Records to process
-- pv_equiv track=rewrite | github.com/victorjgomez/python_competitive_programming_problems | problems/1_problem#B1213.py | solution
-- ===== SOURCE A (Python) =====
-- from typing import List
--
-- def pop_possibles_bad_prices(possibles_bad_prices: List[int],
--                              list_ids_to_pop: List[int]):
--     cont = 0
--     for i in list_ids_to_pop:
--         possibles_bad_prices.pop(i-cont)
--         cont += 1
--
-- def solution(prices: List[int]):
--     number_day_bad_prices = 0
--     possibles_bad_prices = []
--
--     for price in prices:
--         list_ids_to_pop = []
--         for i in range(len(possibles_bad_prices)):
--             if price < possibles_bad_prices[i]:
--                 list_ids_to_pop.append(i)
--                 number_day_bad_prices += 1
--
--         pop_possibles_bad_prices(possibles_bad_prices, list_ids_to_pop)
--         possibles_bad_prices.append(price)
--
--     return number_day_bad_prices
-- ===== SOURCE B (Python) =====
-- def solution(prices):
--     # One right-to-left pass: a day is a "bad price" day iff some later day is strictly cheaper,
--     # i.e. iff the minimum of the suffix after it is smaller.
--     count = 0
--     m = None
--     for p in reversed(prices):
--         if m is not None and m < p:
--             count += 1
--         if m is None or p < m:
--             m = p
--     return count
-- ===== Notes on version B (the rewrite author's own statement) =====
-- stated objective: faster
-- what changed: Replaces the quadratic stack-with-index-popping scan (inner loop over surviving candidates plus shifted pops) by a single right-to-left pass that keeps the running suffix minimum and counts days whose price exceeds it.
import Mathlib
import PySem

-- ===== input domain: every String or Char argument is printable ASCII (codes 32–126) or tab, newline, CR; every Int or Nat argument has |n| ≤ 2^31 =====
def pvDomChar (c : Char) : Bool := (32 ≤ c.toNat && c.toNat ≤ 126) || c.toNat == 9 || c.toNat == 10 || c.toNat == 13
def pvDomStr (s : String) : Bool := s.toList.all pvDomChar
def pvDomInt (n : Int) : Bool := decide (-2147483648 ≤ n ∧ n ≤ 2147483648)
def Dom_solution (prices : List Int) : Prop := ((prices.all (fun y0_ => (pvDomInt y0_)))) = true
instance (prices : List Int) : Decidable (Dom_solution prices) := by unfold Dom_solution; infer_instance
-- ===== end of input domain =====

-- B replaces A's quadratic candidate-stack scan (inner index loop + shifted pops) by a single
-- right-to-left pass tracking the running suffix minimum; timing run reports it measurably faster.


-- ===== PORT A =====
-- 'possibles_bad_prices.pop(i-cont)' loop of pop_possibles_bad_prices; the `none` arm is
-- unreachable in A's calls (Python would raise IndexError there) and only totalises the match.
def popLoop (s : List Int) (cont : Int) : List Int → List Int
  | [] => s
  | i :: rest =>
    match PySem.List.pop? s (i - cont) with
    | some r => popLoop r.2 (cont + 1) rest
    | none => popLoop s (cont + 1) rest

def pop_possibles_bad_prices (possibles : List Int) (idsToPop : List Int) : List Int :=
  popLoop possibles 0 idsToPop

-- inner 'for i in range(len(possibles_bad_prices))' loop body; acc = (list_ids_to_pop, counter)
def innerStep (price : Int) (s : List Int) (acc : List Int × Int) (i : Int) : List Int × Int :=
  if price < PySem.List.pyGetD s i 0 then (acc.1 ++ [i], acc.2 + 1) else acc

-- one iteration of the outer 'for price in prices' loop; st = (counter, possibles_bad_prices)
def stepA (st : Int × List Int) (price : Int) : Int × List Int :=
  let r := (PySem.List.pyRange 0 (st.2.length : Int) 1).foldl (innerStep price st.2) ([], st.1)
  (r.2, pop_possibles_bad_prices st.2 r.1 ++ [price])

def solution (prices : List Int) : Int :=
  (prices.foldl stepA (0, [])).1

-- ===== PORT B =====
-- one iteration of 'for p in reversed(prices)'; st = (count, m)
def stepB (st : Int × Option Int) (p : Int) : Int × Option Int :=
  ((match st.2 with
    | some m => if m < p then st.1 + 1 else st.1
    | none => st.1),
   (match st.2 with
    | none => some p
    | some m => if p < m then some p else some m))

def solution_alt (prices : List Int) : Int :=
  (prices.reverse.foldl stepB (0, none)).1

-- ===== PRECONDITION & SPEC =====
def Spec_solution (prices : List Int) (out : Int) : Prop := out = solution_alt prices
instance (prices : List Int) (out : Int) : Decidable (Spec_solution prices out) := by unfold Spec_solution; infer_instance

-- ===== CLAIM (what is proved, stated in full; the proofs are below) =====
def Claim_equal_solution : Prop := ∀ (prices : List Int), Dom_solution prices → Spec_solution prices (solution prices)

-- ===== LEMMAS AND PROOFS =====

-- the candidate stack A maintains: fold of "drop all entries the new price undercuts, push the price"
def Sfrom (s : List Int) (l : List Int) : List Int :=
  l.foldl (fun s p => s.filter (fun y => !decide (p < y)) ++ [p]) s

-- indices (as Python ints) of stack entries strictly above the new price = A's list_ids_to_pop
def idsOf (p : Int) : List Int → List Int
  | [] => []
  | y :: t => (if p < y then [(0 : Int)] else []) ++ (idsOf p t).map (· + 1)

-- count of the days B has marked, by recursion on the list
def Cnt : List Int → Int
  | [] => 0
  | x :: t => Cnt t + (if t.any (fun y => decide (y < x)) then 1 else 0)

-- B's running minimum after the suffix has been processed
def Mfun : List Int → Option Int
  | [] => none
  | x :: t =>
    match Mfun t with
    | none => some x
    | some m => some (if x < m then x else m)

lemma pop?_cons_pos (y : Int) (t : List Int) (j : Int) (h : 1 ≤ j) :
    PySem.List.pop? (y :: t) j = (PySem.List.pop? t (j - 1)).map (fun r => (r.1, y :: r.2)) := by
  simp only [PySem.List.pop?, PySem.List.pyIdx?, List.length_cons]
  rw [if_pos (by omega : (0:Int) ≤ j), if_pos (by omega : (0:Int) ≤ j - 1)]
  by_cases h2 : j < (t.length : Int) + 1
  · rw [if_pos (by push_cast; omega), if_pos (by omega)]
    have hjt : j.toNat = (j - 1).toNat + 1 := by omega
    rw [hjt]
    simp only [Option.bind_some, List.getElem?_cons_succ, List.eraseIdx_cons_succ]
    cases t[(j-1).toNat]? <;> rfl
  · rw [if_neg (by push_cast; omega), if_neg (by omega)]
    rfl

lemma ids_ge (p : Int) (t : List Int) : ∀ k (hk : k < (idsOf p t).length), (k : Int) ≤ (idsOf p t)[k] := by
  induction t with
  | nil => intro k hk; simp [idsOf] at hk
  | cons y u ih =>
    intro k hk
    by_cases h : p < y
    · simp only [idsOf, if_pos h, List.singleton_append] at hk ⊢
      match k with
      | 0 => simp
      | k + 1 =>
        simp only [List.getElem_cons_succ, List.getElem_map]
        have := ih k (by simpa using hk)
        push_cast; omega
    · simp only [idsOf, if_neg h, List.nil_append, List.getElem_map] at hk ⊢
      have := ih k (by simpa using hk)
      omega

lemma popLoop_cons (y : Int) : ∀ (ids t : List Int) (cont : Int),
    (∀ k (hk : k < ids.length), cont + k + 1 ≤ ids[k]) →
    popLoop (y :: t) cont ids = y :: popLoop t (cont + 1) ids := by
  intro ids
  induction ids with
  | nil => intro t cont _; rfl
  | cons i rest ih =>
    intro t cont h
    have h0 : cont + 1 ≤ i := by simpa using h 0 (by simp)
    have hrest : ∀ k (hk : k < rest.length), (cont + 1) + k + 1 ≤ rest[k] := by
      intro k hk
      have := h (k + 1) (by simp only [List.length_cons]; omega)
      simp only [List.getElem_cons_succ] at this
      push_cast at this ⊢; omega
    have hco : i - (cont + 1) = i - cont - 1 := by omega
    simp only [popLoop, pop?_cons_pos y t (i - cont) (by omega)]
    cases hp : PySem.List.pop? t (i - cont - 1) with
    | none => simp only [Option.map_none, hco, hp]; exact ih t (cont + 1) hrest
    | some r => simp only [Option.map_some, hco, hp]; exact ih r.2 (cont + 1) hrest

lemma pop_filter (p : Int) : ∀ (t : List Int) (cont : Int),
    popLoop t cont ((idsOf p t).map (· + cont)) = t.filter (fun y => !decide (p < y)) := by
  intro t
  induction t with
  | nil => intro cont; rfl
  | cons y u ih =>
    intro cont
    have hmm : ((idsOf p u).map (· + 1)).map (· + cont) = (idsOf p u).map (· + (cont + 1)) := by
      rw [List.map_map]; apply List.map_congr_left; intro a _; simp; ring
    by_cases h : p < y
    · simp only [idsOf, if_pos h, List.singleton_append, List.map_cons, hmm]
      have hz : (0 : Int) + cont - cont = 0 := by ring
      simp only [popLoop, hz, PySem.List.pop?_zero_cons]
      rw [ih (cont + 1)]
      simp [h]
    · simp only [idsOf, if_neg h, List.nil_append, hmm]
      rw [popLoop_cons y _ u cont ?_, ih (cont + 1)]
      · simp [h]
      · intro k hk
        simp only [List.getElem_map]
        have := ids_ge p u k (by simpa using hk)
        omega

lemma inner_gen (p : Int) : ∀ (t pre : List Int) (ids : List Int) (c : Int),
    (PySem.List.pyRange (pre.length : Int) ((pre.length : Int) + (t.length : Int)) 1).foldl
        (innerStep p (pre ++ t)) (ids, c)
      = (ids ++ (idsOf p t).map (· + (pre.length : Int)),
         c + (t.countP (fun y => decide (p < y)) : Int)) := by
  intro t
  induction t with
  | nil =>
    intro pre ids c
    rw [PySem.List.pyRange_one_eq_nil (by simp)]
    simp [idsOf]
  | cons y u ih =>
    intro pre ids c
    have hb : ((pre.length : Int)) < (pre.length : Int) + ((y :: u).length : Int) := by
      simp only [List.length_cons]; push_cast; omega
    rw [PySem.List.pyRange_one_cons hb]
    simp only [List.foldl_cons]
    have hget : PySem.List.pyGetD (pre ++ y :: u) (pre.length : Int) 0 = y := by
      rw [PySem.List.pyGetD_natCast]
      simp [List.getD]
    have hlen : (pre.length : Int) + ((y :: u).length : Int) = ((pre ++ [y]).length : Int) + (u.length : Int) := by
      simp; ring
    have hlen1 : (pre.length : Int) + 1 = ((pre ++ [y]).length : Int) := by simp
    have happ : pre ++ y :: u = (pre ++ [y]) ++ u := by simp
    by_cases hpy : p < y
    · simp only [innerStep, hget, if_pos hpy]
      rw [hlen, hlen1, happ, ih (pre ++ [y]) (ids ++ [(pre.length : Int)]) (c + 1), Prod.mk.injEq]
      constructor
      · rw [← hlen1]
        simp only [idsOf, if_pos hpy, List.map_cons, List.map_map,
          List.append_assoc, List.cons_append, List.nil_append, zero_add]
        congr 2
        apply List.map_congr_left; intro a _; simp; ring
      · simp only [List.countP_cons, decide_eq_true_eq, if_pos hpy]
        push_cast; ring
    · simp only [innerStep, hget, if_neg hpy]
      rw [hlen, hlen1, happ, ih (pre ++ [y]) ids c, Prod.mk.injEq]
      constructor
      · rw [← hlen1]
        simp only [idsOf, if_neg hpy, List.nil_append, List.map_map]
        congr 1
        apply List.map_congr_left; intro a _; simp; ring
      · simp only [List.countP_cons, decide_eq_true_eq, if_neg hpy]
        push_cast; ring

lemma count_filter (p : Int) (s : List Int) :
    (s.countP (fun y => decide (p < y))) + (s.filter (fun y => !decide (p < y))).length = s.length := by
  induction s with
  | nil => rfl
  | cons x t ih => by_cases h : p < x <;> simp [h] <;> omega

lemma stepA_eq (c : Int) (s : List Int) (p : Int) :
    stepA (c, s) p = (c + (s.countP (fun y => decide (p < y)) : Int),
                      s.filter (fun y => !decide (p < y)) ++ [p]) := by
  have := inner_gen p s [] [] c
  simp only [List.length_nil, Nat.cast_zero, zero_add, List.nil_append] at this
  simp only [stepA, this]
  congr 1
  rw [pop_possibles_bad_prices]
  have : (idsOf p s).map (· + (0:Int)) = idsOf p s := by simp
  rw [← pop_filter p s 0, this]

lemma Afold : ∀ (l s : List Int) (c : Int),
    l.foldl stepA (c, s)
      = (c + (l.length : Int) + (s.length : Int) - ((Sfrom s l).length : Int), Sfrom s l) := by
  intro l
  induction l with
  | nil => intro s c; simp [Sfrom]
  | cons p t ih =>
    intro s c
    rw [List.foldl_cons, stepA_eq, ih]
    have hS : Sfrom s (p :: t) = Sfrom (s.filter (fun y => !decide (p < y)) ++ [p]) t := by
      simp [Sfrom]
    rw [Prod.mk.injEq]
    refine ⟨?_, hS.symm⟩
    rw [hS]
    have := count_filter p s
    simp only [List.length_append, List.length_cons, List.length_nil]
    push_cast at this ⊢
    omega

lemma M_lt_iff (t : List Int) (x : Int) :
    (match Mfun t with | none => False | some m => m < x) ↔ (t.any (fun y => decide (y < x)) = true) := by
  induction t with
  | nil => simp [Mfun]
  | cons y u ih =>
    cases hm : Mfun u with
    | none =>
      rw [hm] at ih
      have hu : u.any (fun y => decide (y < x)) = false := by
        cases h : u.any (fun y => decide (y < x))
        · rfl
        · exact absurd (ih.mpr h) id
      simp [Mfun, hm, hu]
    | some m =>
      rw [hm] at ih
      simp only [Mfun, hm, List.any_cons, Bool.or_eq_true, decide_eq_true_eq, ← ih]
      split_ifs with h <;> omega

lemma Bfold : ∀ t : List Int, t.reverse.foldl stepB (0, none) = (Cnt t, Mfun t) := by
  intro t
  induction t with
  | nil => rfl
  | cons x u ih =>
    rw [List.reverse_cons, List.foldl_append, ih, List.foldl_cons, List.foldl_nil]
    have hcnt : (match Mfun u with
        | some m => if m < x then Cnt u + 1 else Cnt u
        | none => Cnt u) = Cnt u + (if u.any (fun y => decide (y < x)) then 1 else 0) := by
      cases hm : Mfun u with
      | none =>
        have h1 := M_lt_iff u x
        rw [hm] at h1
        have hu : u.any (fun y => decide (y < x)) = false := by
          cases h : u.any (fun y => decide (y < x))
          · rfl
          · exact (h1.mpr h).elim
        simp [hu]
      | some m =>
        have h2 := M_lt_iff u x
        rw [hm] at h2
        simp only at h2 ⊢
        by_cases hlt : m < x
        · rw [if_pos hlt, if_pos (h2.mp hlt)]
        · rw [if_neg hlt, if_neg (fun hh => hlt (h2.mpr hh))]
          ring
    have hmf : (match Mfun u with
        | none => some x
        | some m => if x < m then some x else some m) = Mfun (x :: u) := by
      simp only [Mfun]
      cases Mfun u with
      | none => rfl
      | some m =>
        simp only
        split_ifs with h <;> rfl
    simp only [stepB, hcnt, hmf, Cnt]

lemma Sfrom_split : ∀ (t s : List Int),
    Sfrom s t = s.filter (fun y => t.all (fun q => !decide (q < y))) ++ Sfrom [] t := by
  intro t
  induction t with
  | nil => intro s; simp [Sfrom]
  | cons q u ih =>
    intro s
    have h1 : Sfrom s (q :: u) = Sfrom (s.filter (fun y => !decide (q < y)) ++ [q]) u := by
      simp [Sfrom]
    have h2 : Sfrom ([] : List Int) (q :: u) = Sfrom ([q] : List Int) u := by
      show Sfrom (List.filter _ [] ++ [q]) u = _
      rfl
    rw [h1, ih, h2, ih [q]]
    rw [List.filter_append, List.filter_filter, ← List.append_assoc]
    congr 2
    apply List.filter_congr
    intro a _
    simp only [List.all_cons, Bool.and_comm]

lemma Cnt_len : ∀ t : List Int, Cnt t = (t.length : Int) - ((Sfrom [] t).length : Int) := by
  intro t
  induction t with
  | nil => rfl
  | cons x u ih =>
    have h2 : Sfrom ([] : List Int) (x :: u) = Sfrom ([x] : List Int) u := by
      show Sfrom (List.filter _ [] ++ [x]) u = _
      rfl
    rw [Cnt, ih, h2, Sfrom_split u [x]]
    have hany : (u.any fun y => decide (y < x)) = !(u.all fun q => !decide (q < x)) := by
      exact List.any_eq_not_all_not
    rw [hany]
    cases hall : u.all fun q => !decide (q < x)
    · simp [List.filter, hall, List.length_cons]
      omega
    · simp [List.filter, hall, List.length_cons]

-- ===== VERDICT (by name: the statement is the Claim_ definition above) =====
theorem solution_spec : Claim_equal_solution := by
  intro prices _
  show solution prices = solution_alt prices
  rw [solution, solution_alt, Afold, Bfold, Cnt_len]
  simp [Sfrom]
-- B's enumerate/first-index filter also computes dedupMk, with the flags tracking the prefix.
theorem enumB (cats : List String) : ∀ (cs pre : List String), cats = pre ++ cs →
    (((PySem.List.enumerate cs (pre.length : Int)).filter (fun p =>
        PySem.Dict.getD ((PySem.Dict.empty.insert "RUSSIAN" (pvFirstIdx cats "RUSSIAN")).insert
          "SYRIA" (pvFirstIdx cats "SYRIA")) p.2 p.1 == p.1)).map (·.2))
      = dedupMk cs (pre.contains "RUSSIAN") (pre.contains "SYRIA") := by
  intro cs
  induction cs with
  | nil => intro pre h; simp [PySem.List.enumerate, dedupMk]
  | cons c cs ih =>
    intro pre h
    have hrec := ih (pre ++ [c]) (by simp [h])
    have hlen : ((pre ++ [c]).length : Int) = (pre.length : Int) + 1 := by simp
    rw [hlen] at hrec
    rw [PySem.List.enumerate_cons]
    by_cases hcr : c = "RUSSIAN"
    · subst hcr
      have eR : (pre ++ ["RUSSIAN"]).contains "RUSSIAN" = true := by simp
      have eS : (pre ++ ["RUSSIAN"]).contains "SYRIA" = pre.contains "SYRIA" := by simp
      rw [eR, eS] at hrec
      have hmem : "RUSSIAN" ∈ cats := by rw [h]; exact List.mem_append_right _ (List.mem_cons_self)
      obtain ⟨k, hk⟩ : ∃ k, PySem.List.index? cats "RUSSIAN" = some k := by
        cases hidx : PySem.List.index? cats "RUSSIAN" with
        | none => exact absurd hmem ((PySem.List.index?_eq_none_iff cats "RUSSIAN").mp hidx)
        | some k => exact ⟨k, rfl⟩
      have hgd : PySem.Dict.getD ((PySem.Dict.empty.insert "RUSSIAN" (pvFirstIdx cats "RUSSIAN")).insert
          "SYRIA" (pvFirstIdx cats "SYRIA")) "RUSSIAN" (pre.length : Int) = (k : Int) := by
        simp only [PySem.Dict.getD_insert, if_neg (by decide : ¬ ("RUSSIAN":String) = "SYRIA")]
        unfold pvFirstIdx; rw [hk]; simp
      by_cases hcR : pre.contains "RUSSIAN" = true
      · have hcR' : "RUSSIAN" ∈ pre := by simpa using hcR
        have hkne : k ≠ pre.length := by
          intro hkk; subst hkk
          exact (index_head_iff "RUSSIAN" pre cs).mp (h ▸ hk) hcR'
        rw [List.filter_cons, if_neg (by simp [hgd]; exact_mod_cast hkne), hrec]
        simp [dedupMk, hcR']
      · have hcR' : "RUSSIAN" ∉ pre := by simpa using hcR
        have hkeq : k = pre.length := by
          have := (index_head_iff "RUSSIAN" pre cs).mpr hcR'
          rw [← h] at this; rw [hk] at this; exact (Option.some.injEq _ _ ▸ this : _ )
        rw [List.filter_cons, if_pos (by simp [hgd, hkeq]), List.map_cons, hrec]
        simp [dedupMk, hcR']
    · by_cases hcs : c = "SYRIA"
      · subst hcs
        have eR : (pre ++ ["SYRIA"]).contains "RUSSIAN" = pre.contains "RUSSIAN" := by simp
        have eS : (pre ++ ["SYRIA"]).contains "SYRIA" = true := by simp
        rw [eR, eS] at hrec
        have hmem : "SYRIA" ∈ cats := by rw [h]; exact List.mem_append_right _ (List.mem_cons_self)
        obtain ⟨k, hk⟩ : ∃ k, PySem.List.index? cats "SYRIA" = some k := by
          cases hidx : PySem.List.index? cats "SYRIA" with
          | none => exact absurd hmem ((PySem.List.index?_eq_none_iff cats "SYRIA").mp hidx)
          | some k => exact ⟨k, rfl⟩
        have hgd : PySem.Dict.getD ((PySem.Dict.empty.insert "RUSSIAN" (pvFirstIdx cats "RUSSIAN")).insert
            "SYRIA" (pvFirstIdx cats "SYRIA")) "SYRIA" (pre.length : Int) = (k : Int) := by
          simp only [PySem.Dict.getD_insert]
          unfold pvFirstIdx; rw [hk]; simp
        by_cases hcS : pre.contains "SYRIA" = true
        · have hcS' : "SYRIA" ∈ pre := by simpa using hcS
          have hkne : k ≠ pre.length := by
            intro hkk; subst hkk
            exact (index_head_iff "SYRIA" pre cs).mp (h ▸ hk) hcS'
          rw [List.filter_cons, if_neg (by simp [hgd]; exact_mod_cast hkne), hrec]
          simp [dedupMk, hcS']
        · have hcS' : "SYRIA" ∉ pre := by simpa using hcS
          have hkeq : k = pre.length := by
            have := (index_head_iff "SYRIA" pre cs).mpr hcS'
            rw [← h] at this; rw [hk] at this; exact (Option.some.injEq _ _ ▸ this : _ )
          rw [List.filter_cons, if_pos (by simp [hgd, hkeq]), List.map_cons, hrec]
          simp [dedupMk, hcS']
      · have eR : (pre ++ [c]).contains "RUSSIAN" = pre.contains "RUSSIAN" := by
          simp; intro h'; exact absurd h'.symm hcr
        have eS : (pre ++ [c]).contains "SYRIA" = pre.contains "SYRIA" := by
          simp; intro h'; exact absurd h'.symm hcs
        rw [eR, eS] at hrec
        have hgd : PySem.Dict.getD ((PySem.Dict.empty.insert "RUSSIAN" (pvFirstIdx cats "RUSSIAN")).insert
            "SYRIA" (pvFirstIdx cats "SYRIA")) c (pre.length : Int) = (pre.length : Int) := by
          simp [PySem.Dict.getD_insert, hcr, hcs, PySem.Dict.getD_empty]
        rw [List.filter_cons, if_pos (by simp [hgd]), List.map_cons, hrec]
        simp [dedupMk, hcr, hcs]

-- A's expansion fold equals B's flatMap over the precomputed lists.
theorem expandAB (dl items : List String) :
    items.foldl (fun acc item =>
        if item = "RUSSIAN" ∨ item = "SYRIA" then
          acc ++ dl.filter (fun i => PySem.Str.startswith i item)
        else acc ++ [item]) []
      = items.flatMap (fun it =>
        if it = "RUSSIAN" then dl.filter (fun i => PySem.Str.startswith i "RUSSIAN")
        else if it = "SYRIA" then dl.filter (fun i => PySem.Str.startswith i "SYRIA")
        else [it]) := by
  have h := PySem.List.foldl_append_eq_flatMap
    (g := fun item => if item = "RUSSIAN" ∨ item = "SYRIA" then
        dl.filter (fun i => PySem.Str.startswith i item) else [item])
    (l := items) (acc := [])
  rw [show (fun (acc : List String) item =>
        if item = "RUSSIAN" ∨ item = "SYRIA" then
          acc ++ dl.filter (fun i => PySem.Str.startswith i item)
        else acc ++ [item])
      = (fun acc item => acc ++ (if item = "RUSSIAN" ∨ item = "SYRIA" then
          dl.filter (fun i => PySem.Str.startswith i item) else [item])) from by
    funext acc item; by_cases h1 : item = "RUSSIAN" ∨ item = "SYRIA" <;> simp [h1]]
  rw [h, List.nil_append]
  apply List.flatMap_congr
  intro it _
  by_cases h1 : it = "RUSSIAN"
  · subst h1; simp
  · by_cases h2 : it = "SYRIA"
    · subst h2; simp
    · simp [h1, h2]

-- ===== VERDICT (by name: the statement is the Claim_ definition above) =====
theorem categorize_and_expand_items_spec : Claim_equal_categorize_and_expand_items := by
  intro dl si _
  show _ = _
  unfold categorize_and_expand_items categorize_and_expand_items_alt
  simp only [Prod.mk.injEq]
  constructor
  · have h := enumB (dl.map pvCategory) (dl.map pvCategory) [] rfl
    simp only [List.length_nil, Nat.cast_zero] at h
    rw [foldA dl [], h]
    simp
  · cases si with
    | none => rfl
    | some items =>
      by_cases hnil : items = []
      · simp [hnil]
      · simp only [hnil, if_false]
        exact expandAB dl items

About this task
Print exactly the lines of the listing above starting at the line containing "have h2 := M_lt_iff u x" and ending at the line containing "have h2 : Sfrom ([] : List Int) (x", both included.

Expected output
        have h2 := M_lt_iff u x
        rw [hm] at h2
        simp only at h2 ⊢
        by_cases hlt : m < x
        · rw [if_pos hlt, if_pos (h2.mp hlt)]
        · rw [if_neg hlt, if_neg (fun hh => hlt (h2.mpr hh))]
          ring
    have hmf : (match Mfun u with
        | none => some x
        | some m => if x < m then some x else some m) = Mfun (x :: u) := by
      simp only [Mfun]
      cases Mfun u with
      | none => rfl
      | some m =>
        simp only
        split_ifs with h <;> rfl
    simp only [stepB, hcnt, hmf, Cnt]

lemma Sfrom_split : ∀ (t s : List Int),
    Sfrom s t = s.filter (fun y => t.all (fun q => !decide (q < y))) ++ Sfrom [] t := by
  intro t
  induction t with
  | nil => intro s; simp [Sfrom]
  | cons q u ih =>
    intro s
    have h1 : Sfrom s (q :: u) = Sfrom (s.filter (fun y => !decide (q < y)) ++ [q]) u := by
      simp [Sfrom]
    have h2 : Sfrom ([] : List Int) (q :: u) = Sfrom ([q] : List Int) u := by
      show Sfrom (List.filter _ [] ++ [q]) u = _
      rfl
    rw [h1, ih, h2, ih [q]]
    rw [List.filter_append, List.filter_filter, ← List.append_assoc]
    congr 2
    apply List.filter_congr
    intro a _
    simp only [List.all_cons, Bool.and_comm]

lemma Cnt_len : ∀ t : List Int, Cnt t = (t.length : Int) - ((Sfrom [] t).length : Int) := by
  intro t
  induction t with
  | nil => rfl
  | cons x u ih =>
    have h2 : Sfrom ([] : List Int) (x :: u) = Sfrom ([x] : List Int) u := by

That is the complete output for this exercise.